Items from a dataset

+ + + + +

-- pv_equiv track=rewrite | github.com/0xDanielSec/duel-framework | engine/detection.py | _csv_split
-- ===== SOURCE A (Python) =====
-- def _csv_split(s: str) -> list[str]:
--     """Split comma-separated list respecting quotes."""
--     parts, buf, in_q, qch = [], [], False, ""
--     for ch in s:
--         if in_q:
--             buf.append(ch)
--             if ch == qch:
--                 in_q = False
--         elif ch in ('"', "'"):
--             in_q, qch = True, ch
--             buf.append(ch)
--         elif ch == ",":
--             parts.append("".join(buf).strip())
--             buf = []
--         else:
--             buf.append(ch)
--     if buf:
--         parts.append("".join(buf).strip())
--     return parts
-- ===== SOURCE B (Python) =====
-- def _csv_split(s: str) -> list[str]:
--     """Split comma-separated list respecting quotes (two-pass: cut positions, then slices)."""
--     cuts = []
--     in_q, qch = False, ""
--     for i, ch in enumerate(s):
--         if in_q:
--             if ch == qch:
--                 in_q = False
--         elif ch in ('"', "'"):
--             in_q, qch = True, ch
--         elif ch == ",":
--             cuts.append(i)
--     parts = []
--     prev = 0
--     for c in cuts:
--         parts.append(s[prev:c].strip())
--         prev = c + 1
--     last = s[prev:]
--     if last:
--         parts.append(last.strip())
--     return parts
-- ===== Notes on version B (the rewrite author's own statement) =====
-- stated objective: alternative
-- what changed: Instead of accumulating per-field character buffers and flushing them at each comma, B first records the indices of unquoted commas in one scan and then carves the string into slices between those indices, stripping each slice.
import Mathlib
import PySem

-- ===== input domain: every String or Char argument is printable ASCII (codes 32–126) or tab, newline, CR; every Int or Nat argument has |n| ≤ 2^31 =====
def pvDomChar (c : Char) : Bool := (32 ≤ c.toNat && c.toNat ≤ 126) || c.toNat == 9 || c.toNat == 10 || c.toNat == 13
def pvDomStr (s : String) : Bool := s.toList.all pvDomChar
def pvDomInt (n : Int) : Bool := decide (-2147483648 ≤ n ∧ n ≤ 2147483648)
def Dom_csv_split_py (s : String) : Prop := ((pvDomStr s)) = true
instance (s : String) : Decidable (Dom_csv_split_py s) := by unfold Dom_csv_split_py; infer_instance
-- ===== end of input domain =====

-- B replaces A's per-field character buffers with one pass that records unquoted-comma
-- positions followed by slicing/stripping the segments between them (objective: alternative).

-- ===== PORT A =====
-- the for-loop of _csv_split over state (parts, buf, in_q, qch); qch is only read after
-- in_q has been set to true, at which point it has been assigned, so a Char suffices.
def csvLoopA : List Char → List String → List Char → Bool → Char → List String
  | [], parts, buf, _, _ =>
      if buf ≠ [] then parts ++ [String.ofList (PySem.Chars.strip buf)] else parts
  | ch :: rest, parts, buf, in_q, qch =>
      if in_q then csvLoopA rest parts (buf ++ [ch]) (!(ch == qch)) qch
      else if ch = '"' ∨ ch = '\'' then csvLoopA rest parts (buf ++ [ch]) true ch
      else if ch = ',' then csvLoopA rest (parts ++ [String.ofList (PySem.Chars.strip buf)]) [] false qch
      else csvLoopA rest parts (buf ++ [ch]) false qch

def csv_split_py (s : String) : List String := csvLoopA s.toList [] [] false ' '

-- ===== PORT B =====
-- first pass: indices of commas seen while not in quotes (same open/close rules)
def csvCuts : List Char → Nat → Bool → Char → List Nat
  | [], _, _, _ => []
  | ch :: rest, i, in_q, qch =>
      if in_q then csvCuts rest (i + 1) (!(ch == qch)) qch
      else if ch = '"' ∨ ch = '\'' then csvCuts rest (i + 1) true ch
      else if ch = ',' then i :: csvCuts rest (i + 1) false qch
      else csvCuts rest (i + 1) false qch

-- second pass: carve the string at the cut positions; s[prev:c] with 0 ≤ prev ≤ c ≤ len s
-- is exactly (cs.drop prev).take (c - prev) on the char list.
def csvCarve (cs : List Char) : Nat → List Nat → List String
  | prev, [] =>
      if cs.drop prev ≠ [] then [String.ofList (PySem.Chars.strip (cs.drop prev))] else []
  | prev, c :: cuts =>
      String.ofList (PySem.Chars.strip ((cs.drop prev).take (c - prev))) :: csvCarve cs (c + 1) cuts

def csv_split_py_alt (s : String) : List String :=
  csvCarve s.toList 0 (csvCuts s.toList 0 false ' ')

-- ===== PRECONDITION & SPEC =====
def Spec_csv_split_py (s : String) (out : List String) : Prop := out = csv_split_py_alt s
instance (s : String) (out : List String) : Decidable (Spec_csv_split_py s out) := by unfold Spec_csv_split_py; infer_instance

-- ===== CLAIM (what is proved, stated in full; the proofs are below) =====
def Claim_equal_csv_split_py : Prop := ∀ (s : String), Dom_csv_split_py s → Spec_csv_split_py s (csv_split_py s)

-- ===== LEMMAS AND PROOFS =====

-- A's loop with the `parts` accumulator factored out
def csvSegs : List Char → List Char → Bool → Char → List String
  | [], buf, _, _ =>
      if buf ≠ [] then [String.ofList (PySem.Chars.strip buf)] else []
  | ch :: rest, buf, in_q, qch =>
      if in_q then csvSegs rest (buf ++ [ch]) (!(ch == qch)) qch
      else if ch = '"' ∨ ch = '\'' then csvSegs rest (buf ++ [ch]) true ch
      else if ch = ',' then String.ofList (PySem.Chars.strip buf) :: csvSegs rest [] false qch
      else csvSegs rest (buf ++ [ch]) false qch

theorem csvLoopA_eq_append (rest : List Char) :
    ∀ (parts : List String) (buf : List Char) (in_q : Bool) (qch : Char),
    csvLoopA rest parts buf in_q qch = parts ++ csvSegs rest buf in_q qch := by
  induction rest with
  | nil => intro parts buf in_q qch
           simp only [csvLoopA, csvSegs]; split_ifs <;> simp
  | cons ch rest ih =>
      intro parts buf in_q qch
      simp only [csvLoopA, csvSegs]
      split_ifs <;> simp [ih]

theorem csvSegs_eq_carve (rest : List Char) :
    ∀ (cs : List Char) (prev i : Nat) (buf : List Char) (in_q : Bool) (qch : Char),
    prev ≤ i → cs.drop i = rest → (cs.drop prev).take (i - prev) = buf →
    csvSegs rest buf in_q qch = csvCarve cs prev (csvCuts rest i in_q qch) := by
  induction rest with
  | nil =>
      intro cs prev i buf in_q qch hpi hdrop htake
      have hlen : cs.length ≤ i := by
        by_contra h
        have := List.drop_eq_nil_iff.mp hdrop
        omega
      have hbuf : buf = cs.drop prev := by
        rw [← htake]
        apply List.take_of_length_le
        simp [List.length_drop]; omega
      simp only [csvCuts, csvCarve, hbuf, csvSegs]
  | cons ch rest ih =>
      intro cs prev i buf in_q qch hpi hdrop htake
      have hi : i < cs.length := by
        by_contra h
        have : cs.drop i = [] := List.drop_eq_nil_iff.mpr (by omega)
        rw [this] at hdrop; exact (List.cons_ne_nil _ _ hdrop.symm).elim
      have hget : cs[i]? = some ch := by
        have : (cs.drop i)[0]? = some ch := by rw [hdrop]; rfl
        rwa [List.getElem?_drop, Nat.add_zero] at this
      have hrest : cs.drop (i + 1) = rest := by
        have : (cs.drop i).tail = rest := by rw [hdrop]; rfl
        rw [← List.drop_one, List.drop_drop] at this; exact this
      have htake' : (cs.drop prev).take (i + 1 - prev) = buf ++ [ch] := by
        have h1 : i + 1 - prev = (i - prev) + 1 := by omega
        rw [h1, List.take_add_one, htake, List.getElem?_drop]
        have h2 : prev + (i - prev) = i := by omega
        rw [h2, hget]; rfl
      simp only [csvSegs, csvCuts]
      split_ifs with h1 h2 h3
      · exact ih cs prev (i + 1) _ _ _ (by omega) hrest htake'
      · exact ih cs prev (i + 1) _ _ _ (by omega) hrest htake'
      · simp only [csvCarve, htake]
        refine congrArg _ ?_
        exact ih cs (i + 1) (i + 1) [] _ _ (by omega) hrest (by simp)
      · exact ih cs prev (i + 1) _ _ _ (by omega) hrest htake'

-- ===== VERDICT (by name: the statement is the Claim_ definition above) =====
theorem csv_split_py_spec : Claim_equal_csv_split_py := by
  intro s _
  show csv_split_py s = csv_split_py_alt s
  unfold csv_split_py csv_split_py_alt
  rw [csvLoopA_eq_append]
  simpa using csvSegs_eq_carve s.toList s.toList 0 0 [] false ' ' (by omega) (by simp) (by simp)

+ + + + +

* [DIRECTIONS FOR THIS TASK]
Output, and output only, the lines from the one containing "simp only [csvSegs, csvCuts]" through the last line of the data above.

* [REPLY TO THE TASK]
      simp only [csvSegs, csvCuts]
      split_ifs with h1 h2 h3
      · exact ih cs prev (i + 1) _ _ _ (by omega) hrest htake'
      · exact ih cs prev (i + 1) _ _ _ (by omega) hrest htake'
      · simp only [csvCarve, htake]
        refine congrArg _ ?_
        exact ih cs (i + 1) (i + 1) [] _ _ (by omega) hrest (by simp)
      · exact ih cs prev (i + 1) _ _ _ (by omega) hrest htake'

-- ===== VERDICT (by name: the statement is the Claim_ definition above) =====
theorem csv_split_py_spec : Claim_equal_csv_split_py := by
  intro s _
  show csv_split_py s = csv_split_py_alt s
  unfold csv_split_py csv_split_py_alt
  rw [csvLoopA_eq_append]
  simpa using csvSegs_eq_carve s.toList s.toList 0 0 [] false ' ' (by omega) (by simp) (by simp)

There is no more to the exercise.